The problem | Within the material below, locate the line with "intro h; exact hm (h ▸ hnm)" and the line with "apply PySem.Dict.ext", then return those two lines and all lines between them, exactly as written.

Data listing |
-- pv_equiv track=rewrite | github.com/AdrewOtr/FootballCoordinates | FootballCoordinates.py | create_players_coordinates
-- ===== SOURCE A (Python) =====
-- def create_players_coordinates(table):
--     item_name = 2
--     item_x = 5
--     item_y = 6
--
--     out_array = []
--     players_id = dict()
--
--     for index in range(1, len(table)):
--         row = table[index]
--
--         if row[item_name] in players_id:  # if player id was already added
--             arr_index = players_id[row[item_name]]
--             out_array[arr_index][0].append(int(row[item_x]))
--             out_array[arr_index][1].append(int(row[item_y]))
--         else:  # if player it is first player id
--             out_array.append([[int(row[item_x])], [int(row[item_y])]])
--             players_id[row[item_name]] = len(out_array) - 1
--
--     return out_array, players_id
-- ===== SOURCE B (Python) =====
-- def create_players_coordinates(table):
--     rows = table[1:]
--     # first pass: distinct player names in first-appearance order
--     names = list(dict.fromkeys(row[2] for row in rows))
--     # per-name passes: collect that player's coordinates by filtering the rows
--     out_array = [
--         [[int(row[5]) for row in rows if row[2] == name],
--          [int(row[6]) for row in rows if row[2] == name]]
--         for name in names
--     ]
--     players_id = {name: i for i, name in enumerate(names)}
--     return out_array, players_id
-- ===== Notes on version B (the rewrite author's own statement) =====
-- stated objective: alternative
-- what changed: A builds the grouped output incrementally in one pass, branching per row between appending a new cell and indexing back into the partial result via a name-to-index dict; B never builds anything incrementally: it first computes the distinct names in first-appearance order (dict.fromkeys), then for each name re-scans the rows with a filter to collect that player's x and y lists, trading the single stateful pass for stateless nested scans.
import Mathlib
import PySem

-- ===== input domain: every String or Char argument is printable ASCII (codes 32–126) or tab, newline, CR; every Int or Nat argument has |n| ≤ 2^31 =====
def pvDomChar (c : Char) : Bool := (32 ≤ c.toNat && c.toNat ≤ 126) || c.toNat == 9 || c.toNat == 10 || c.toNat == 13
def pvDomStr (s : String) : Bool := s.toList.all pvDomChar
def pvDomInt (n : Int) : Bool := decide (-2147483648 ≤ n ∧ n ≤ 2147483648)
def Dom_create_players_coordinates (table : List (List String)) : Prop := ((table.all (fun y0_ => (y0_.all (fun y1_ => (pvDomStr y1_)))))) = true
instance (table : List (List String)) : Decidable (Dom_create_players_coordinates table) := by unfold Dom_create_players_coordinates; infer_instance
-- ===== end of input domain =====

-- B replaces A's single stateful pass (result list grown in place, steered by a name→index
-- dict and an if/else) by stateless staged scans: dedup the names first, then filter the
-- rows once per name (objective: alternative — same results via nested scans, no shared state).
-- Return-value equivalence only; neither version mutates its argument.

-- ===== PORT A =====
-- one iteration of A's 'for index in range(1, len(table))' loop body
def pvAstep (s : List (List (List Int)) × PySem.Dict String Int) (row : List String) :
    List (List (List Int)) × PySem.Dict String Int :=
  let name := PySem.List.pyGetD row 2 ""
  let x := (PySem.Int.ofStr? (PySem.List.pyGetD row 5 "")).getD 0
  let y := (PySem.Int.ofStr? (PySem.List.pyGetD row 6 "")).getD 0
  if s.2.contains name then
    let arrIndex := s.2.getD name 0
    (s.1.modify arrIndex.toNat
       (fun cell => (cell.modify 0 (· ++ [x])).modify 1 (· ++ [y])), s.2)
  else
    (s.1 ++ [[[x], [y]]], s.2.insert name (s.1.length : Int))

def create_players_coordinates (table : List (List String)) :
    List (List (List Int)) × (List (String × Int)) :=
  let s := (table.drop 1).foldl pvAstep ([], PySem.Dict.empty)
  (s.1, s.2.items)

-- ===== PORT B =====
def create_players_coordinates_alt (table : List (List String)) :
    List (List (List Int)) × (List (String × Int)) :=
  let rows := table.drop 1
  -- names = list(dict.fromkeys(row[2] for row in rows))
  let names := PySem.List.dedup (rows.map (fun row => PySem.List.pyGetD row 2 ""))
  -- out_array: for each name, filter the rows and convert column 5 resp. 6
  (names.map (fun name =>
     [(rows.filter (fun row => PySem.List.pyGetD row 2 "" == name)).map
        (fun row => (PySem.Int.ofStr? (PySem.List.pyGetD row 5 "")).getD 0),
      (rows.filter (fun row => PySem.List.pyGetD row 2 "" == name)).map
        (fun row => (PySem.Int.ofStr? (PySem.List.pyGetD row 6 "")).getD 0)]),
   -- players_id = {name: i for i, name in enumerate(names)}
   names.zipIdx.map (fun p => (p.1, (p.2 : Int))))

-- ===== PRECONDITION & SPEC =====
-- Pre_ excludes exactly the inputs where Python A raises: a data row (table[1:]) shorter
-- than 7 entries (IndexError) or whose column 5 or 6 is not int()-parsable (ValueError).
def Pre_create_players_coordinates (table : List (List String)) : Prop :=
  ∀ row ∈ table.drop 1, 7 ≤ row.length ∧
    (PySem.Int.ofStr? (PySem.List.pyGetD row 5 "")).isSome = true ∧
    (PySem.Int.ofStr? (PySem.List.pyGetD row 6 "")).isSome = true
instance (table : List (List String)) : Decidable (Pre_create_players_coordinates table) := by
  unfold Pre_create_players_coordinates; infer_instance

def pvWitness_create_players_coordinates : List (List String) :=
  [["h", "h", "name", "h", "h", "x", "y"],
   ["", "", "bob", "", "", "3", "-4"],
   ["", "", "amy", "", "", " 7 ", "0"],
   ["", "", "bob", "", "", "+5", "12"]]

def Spec_create_players_coordinates (table : List (List String))
    (out : List (List (List Int)) × (List (String × Int))) : Prop :=
  out = create_players_coordinates_alt table
instance (table : List (List String)) (out : List (List (List Int)) × (List (String × Int))) :
    Decidable (Spec_create_players_coordinates table out) := by
  unfold Spec_create_players_coordinates; infer_instance

-- ===== CLAIM (what is proved, stated in full; the proofs are below) =====
def Claim_equal_create_players_coordinates : Prop :=
  ∀ (table : List (List String)), Dom_create_players_coordinates table →
    Pre_create_players_coordinates table →
    Spec_create_players_coordinates table (create_players_coordinates table)

-- ===== LEMMAS AND PROOFS =====

-- row projections shared by the closed forms below
def pvName (row : List String) : String := PySem.List.pyGetD row 2 ""
def pvX (row : List String) : Int := (PySem.Int.ofStr? (PySem.List.pyGetD row 5 "")).getD 0
def pvY (row : List String) : Int := (PySem.Int.ofStr? (PySem.List.pyGetD row 6 "")).getD 0

-- B's three stages as closed forms of the processed row list
def pvNames (rows : List (List String)) : List String :=
  PySem.List.dedup (rows.map pvName)
def pvCell (rows : List (List String)) (nm : String) : List (List Int) :=
  [(rows.filter (fun row => pvName row == nm)).map pvX,
   (rows.filter (fun row => pvName row == nm)).map pvY]
def pvOut (rows : List (List String)) : List (List (List Int)) :=
  (pvNames rows).map (pvCell rows)
def pvPid (rows : List (List String)) : PySem.Dict String Int :=
  PySem.Dict.mk ((pvNames rows).zipIdx.map (fun p => (p.1, (p.2 : Int))))

theorem pv_pid_get (ks : List String) (n : Nat) (name : String) :
    (PySem.Dict.mk ((ks.zipIdx n).map (fun p => (p.1, (p.2 : Int))))).get? name
      = if name ∈ ks then some ((n + ks.idxOf name : Nat) : Int) else none := by
  induction ks generalizing n with
  | nil => rfl
  | cons k t ih =>
    rw [List.zipIdx_cons]
    simp only [List.map_cons, PySem.Dict.get?_mk_cons, ih]
    by_cases hk : k = name
    · subst hk; simp
    · have hne : (k == name) = false := by simp [hk]
      simp only [hne, List.mem_cons, List.idxOf_cons, cond_false]
      by_cases hm : name ∈ t
      · have hnk : ¬ name = k := fun h => hk h.symm
        simp [hm, hnk]; omega
      · have hnk : ¬ name = k := fun h => hk h.symm
        simp [hm, hnk]

theorem pv_names_append (rows : List (List String)) (row : List String) :
    pvNames (rows ++ [row]) =
      if pvName row ∈ pvNames rows then pvNames rows else pvNames rows ++ [pvName row] := by
  simp only [pvNames, List.map_append, List.map_cons, List.map_nil,
    PySem.List.dedup_eq_ofList, PySem.Set.ofList_eq_foldl, List.foldl_append,
    List.foldl_cons, List.foldl_nil]
  simp [PySem.Set.add]

theorem pv_mem_names (rows : List (List String)) (nm : String) :
    nm ∈ pvNames rows ↔ nm ∈ rows.map pvName := by
  simp [pvNames]

theorem pv_nodup_names (rows : List (List String)) : (pvNames rows).Nodup :=
  PySem.List.nodup_dedup _

-- a cell of the extended row list
theorem pv_cell_append (rows : List (List String)) (row : List String) (nm : String) :
    pvCell (rows ++ [row]) nm =
      if pvName row = nm then
        [(rows.filter (fun r => pvName r == nm)).map pvX ++ [pvX row],
         (rows.filter (fun r => pvName r == nm)).map pvY ++ [pvY row]]
      else pvCell rows nm := by
  simp only [pvCell, List.filter_append, List.filter_cons, List.filter_nil]
  by_cases h : pvName row = nm
  · simp [h]
  · have hb : (pvName row == nm) = false := by simp [h]
    simp [hb, h]

-- modifying a mapped list at the index of a (unique) key
theorem pv_map_modify {α : Type} (ks : List String) (k : String) (f : String → α) (h : α → α)
    (hnd : ks.Nodup) (hm : k ∈ ks) :
    (ks.map f).modify (ks.idxOf k) h
      = ks.map (fun k' => if k' = k then h (f k) else f k') := by
  induction ks with
  | nil => simp at hm
  | cons a t ih =>
    rw [List.nodup_cons] at hnd
    by_cases ha : a = k
    · subst ha
      have ht : t.map (fun k' => if k' = a then h (f a) else f k') = t.map f := by
        apply List.map_congr_left
        intro q hq
        have : ¬ q = a := fun he => hnd.1 (he ▸ hq)
        simp [this]
      simp [List.modify_cons, ht]
    · have hm' : k ∈ t := by
        rcases List.mem_cons.mp hm with h' | h'
        · exact absurd h'.symm ha
        · exact h'
      have hb : (a == k) = false := by simp [ha]
      simp only [List.map_cons, List.idxOf_cons, hb, cond_false, List.modify_cons,
        Nat.succ_ne_zero, if_false, Nat.add_sub_cancel]
      rw [ih hnd.2 hm']
      simp [ha]

-- one loop step of A preserves the closed-form description
theorem pv_step (rows : List (List String)) (row : List String) :
    pvAstep (pvOut rows, pvPid rows) row = (pvOut (rows ++ [row]), pvPid (rows ++ [row])) := by
  have hget : (pvPid rows).get? (pvName row)
      = if pvName row ∈ pvNames rows
        then some (((pvNames rows).idxOf (pvName row) : Nat) : Int) else none := by
    simpa [pvPid] using pv_pid_get (pvNames rows) 0 (pvName row)
  by_cases hm : pvName row ∈ pvNames rows
  · -- existing player: names unchanged, one cell extended
    have hc : (pvPid rows).contains (pvName row) = true := by
      rw [PySem.Dict.contains_eq_isSome_get?, hget]; simp [hm]
    have hgetD : (pvPid rows).getD (pvName row) 0
        = (((pvNames rows).idxOf (pvName row) : Nat) : Int) := by
      rw [PySem.Dict.getD_eq_get?_getD, hget]; simp [hm]
    have hnames : pvNames (rows ++ [row]) = pvNames rows := by
      rw [pv_names_append]; simp [hm]
    have hA : pvAstep (pvOut rows, pvPid rows) row
        = if (pvPid rows).contains (pvName row) then
            ((pvOut rows).modify ((pvPid rows).getD (pvName row) 0).toNat
               (fun cell => (cell.modify 0 (· ++ [pvX row])).modify 1 (· ++ [pvY row])),
             pvPid rows)
          else (pvOut rows ++ [[[pvX row], [pvY row]]],
                (pvPid rows).insert (pvName row) ((pvOut rows).length : Int)) := rfl
    rw [hA, if_pos hc]
    refine Prod.ext ?_ ?_
    · show (pvOut rows).modify ((pvPid rows).getD (pvName row) 0).toNat
          (fun cell => (cell.modify 0 (· ++ [pvX row])).modify 1 (· ++ [pvY row]))
        = pvOut (rows ++ [row])
      rw [hgetD, Int.toNat_natCast]
      unfold pvOut
      rw [pv_map_modify _ _ _ _ (pv_nodup_names rows) hm, hnames]
      apply List.map_congr_left
      intro nm hnm
      rw [pv_cell_append]
      by_cases he : nm = pvName row
      · subst he
        simp [pvCell, List.modify_cons]
      · have : ¬ pvName row = nm := fun h => he h.symm
        simp [he, this]
    · show pvPid rows = pvPid (rows ++ [row])
      simp [pvPid, hnames]
  · -- new player: a cell and a dict entry appended
    have hc : (pvPid rows).contains (pvName row) = false := by
      rw [PySem.Dict.contains_eq_isSome_get?, hget]; simp [hm]
    have hnames : pvNames (rows ++ [row]) = pvNames rows ++ [pvName row] := by
      rw [pv_names_append]; simp [hm]
    have hfresh : rows.filter (fun r => pvName r == pvName row) = [] := by
      rw [List.filter_eq_nil_iff]
      intro r hr hb
      exact hm ((pv_mem_names rows (pvName row)).mpr
        (by rw [← eq_of_beq hb]; exact List.mem_map_of_mem hr))
    have hA : pvAstep (pvOut rows, pvPid rows) row
        = if (pvPid rows).contains (pvName row) then
            ((pvOut rows).modify ((pvPid rows).getD (pvName row) 0).toNat
               (fun cell => (cell.modify 0 (· ++ [pvX row])).modify 1 (· ++ [pvY row])),
             pvPid rows)
          else (pvOut rows ++ [[[pvX row], [pvY row]]],
                (pvPid rows).insert (pvName row) ((pvOut rows).length : Int)) := rfl
    rw [hA, if_neg (by simp [hc])]
    refine Prod.ext ?_ ?_
    · show pvOut rows ++ [[[pvX row], [pvY row]]] = pvOut (rows ++ [row])
      unfold pvOut
      rw [hnames, List.map_append, List.map_cons, List.map_nil]
      congr 1
      · apply List.map_congr_left
        intro nm hnm
        rw [pv_cell_append]
        have : ¬ pvName row = nm := by
          intro h; exact hm (h ▸ hnm)
        simp [this, pvCell]
      · rw [pv_cell_append]
        simp [hfresh]
    · show (pvPid rows).insert (pvName row) ((pvOut rows).length : Int) = pvPid (rows ++ [row])
      apply PySem.Dict.ext
      rw [PySem.Dict.items_insert_of_not_contains _ _ hc]
      have hlen : (pvOut rows).length = (pvNames rows).length := by
        simp [pvOut]
      show (pvNames rows).zipIdx.map (fun p => (p.1, (p.2 : Int)))
          ++ [(pvName row, ((pvOut rows).length : Int))]
        = (pvNames (rows ++ [row])).zipIdx.map (fun p => (p.1, (p.2 : Int)))
      rw [hnames, List.zipIdx_append, List.map_append, hlen]
      simp

theorem pv_loop (l rows : List (List String)) :
    l.foldl pvAstep (pvOut rows, pvPid rows) = (pvOut (rows ++ l), pvPid (rows ++ l)) := by
  induction l generalizing rows with
  | nil => simp
  | cons r t ih =>
    rw [List.foldl_cons, pv_step rows r, ih (rows ++ [r])]
    simp

-- ===== VERDICT (by name: the statement is the Claim_ definition above) =====
theorem create_players_coordinates_spec : Claim_equal_create_players_coordinates := by
  intro table _ _
  unfold Spec_create_players_coordinates create_players_coordinates create_players_coordinates_alt
  have h0 : (([], PySem.Dict.empty) : List (List (List Int)) × PySem.Dict String Int)
      = (pvOut [], pvPid []) := rfl
  rw [h0, pv_loop (table.drop 1) []]
  simp only [List.nil_append]
  rfl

Response area |
          intro h; exact hm (h ▸ hnm)
        simp [this, pvCell]
      · rw [pv_cell_append]
        simp [hfresh]
    · show (pvPid rows).insert (pvName row) ((pvOut rows).length : Int) = pvPid (rows ++ [row])
      apply PySem.Dict.ext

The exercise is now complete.